======== Dataset content

theorem pvMem_taken (listenPath : String) (allListenPaths : List (String × Int)) (n : Nat) :
    n ∈ pvTaken listenPath allListenPaths ↔
      ∃ kv ∈ allListenPaths, pvMatches listenPath kv.1 n := by
  have gen : ∀ (l : List (String × Int)) (s : PySem.Set Nat),
      n ∈ l.foldl (fun s kv => pvAddKey listenPath s kv.1) s ↔
        n ∈ s ∨ ∃ kv ∈ l, pvMatches listenPath kv.1 n := by
    intro l
    induction l with
    | nil => intro s; simp
    | cons kv l ih =>
      intro s
      simp only [List.foldl_cons, ih, pvMem_addKey, List.mem_cons]
      constructor
      · rintro ((h | h) | ⟨x, hx, hm⟩)
        · exact Or.inl h
        · exact Or.inr ⟨kv, Or.inl rfl, h⟩
        · exact Or.inr ⟨x, Or.inr hx, hm⟩
      · rintro (h | ⟨x, rfl | hx, hm⟩)
        · exact Or.inl (Or.inl h)
        · exact Or.inl (Or.inr hm)
        · exact Or.inr ⟨x, hx, hm⟩
  rw [pvTaken, gen]
  simp [PySem.Set.empty]

theorem pvCand_toList (listenPath : String) (n : Nat) (hn : 1 ≤ n) :
    (pvCand listenPath n).toList = listenPath.toList ++ pvDigs n := by
  rw [pvCand, if_neg (by omega)]
  rw [String.toList_append, PySem.Int.toList_toStr, pvToChars_natCast]

theorem pvMatches_iff (listenPath key : String) (n : Nat) :
    pvMatches listenPath key n ↔ key = pvCand listenPath n := by
  constructor
  · rintro ⟨hsw, h⟩
    have hpre : listenPath.toList <+: key.toList := by
      rw [PySem.Str.startswith_eq] at hsw
      exact (PySem.Chars.startswith_iff _ _).mp hsw
    obtain ⟨t, ht⟩ := hpre
    have hdrop : key.toList.drop listenPath.toList.length = t := by
      rw [← ht, List.drop_left]
    rcases h with ⟨hnil, hn0⟩ | hsi
    · subst hn0
      rw [hdrop] at hnil
      subst hnil
      rw [← String.toList_inj, pvCand, if_pos rfl, ← ht]
      simp
    · rw [hdrop] at hsi
      obtain ⟨htd, hge⟩ := pvSuffixIndex_some t n hsi
      rw [← String.toList_inj, pvCand_toList listenPath n hge, ← ht, htd]
  · intro hk
    subst hk
    by_cases hn : n = 0
    · subst hn
      have hc0 : pvCand listenPath 0 = listenPath := by rw [pvCand, if_pos rfl]
      rw [hc0]
      refine ⟨?_, Or.inl ⟨?_, rfl⟩⟩
      · rw [PySem.Str.startswith_eq, PySem.Chars.startswith_iff]
      · simp
    · have hge : 1 ≤ n := by omega
      have htl := pvCand_toList listenPath n hge
      refine ⟨?_, Or.inr ?_⟩
      · rw [PySem.Str.startswith_eq, PySem.Chars.startswith_iff, htl]
        exact ⟨pvDigs n, rfl⟩
      · rw [htl, List.drop_left]
        exact pvSuffixIndex_digs n hge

================

*Exercise goal*
Start at the first line of the entries and stop at the line with "rfl | hx, hm⟩)". Retype each of those lines exactly, both ends included.

*Completed exercise*
theorem pvMem_taken (listenPath : String) (allListenPaths : List (String × Int)) (n : Nat) :
    n ∈ pvTaken listenPath allListenPaths ↔
      ∃ kv ∈ allListenPaths, pvMatches listenPath kv.1 n := by
  have gen : ∀ (l : List (String × Int)) (s : PySem.Set Nat),
      n ∈ l.foldl (fun s kv => pvAddKey listenPath s kv.1) s ↔
        n ∈ s ∨ ∃ kv ∈ l, pvMatches listenPath kv.1 n := by
    intro l
    induction l with
    | nil => intro s; simp
    | cons kv l ih =>
      intro s
      simp only [List.foldl_cons, ih, pvMem_addKey, List.mem_cons]
      constructor
      · rintro ((h | h) | ⟨x, hx, hm⟩)
        · exact Or.inl h
        · exact Or.inr ⟨kv, Or.inl rfl, h⟩
        · exact Or.inr ⟨x, Or.inr hx, hm⟩
      · rintro (h | ⟨x, rfl | hx, hm⟩)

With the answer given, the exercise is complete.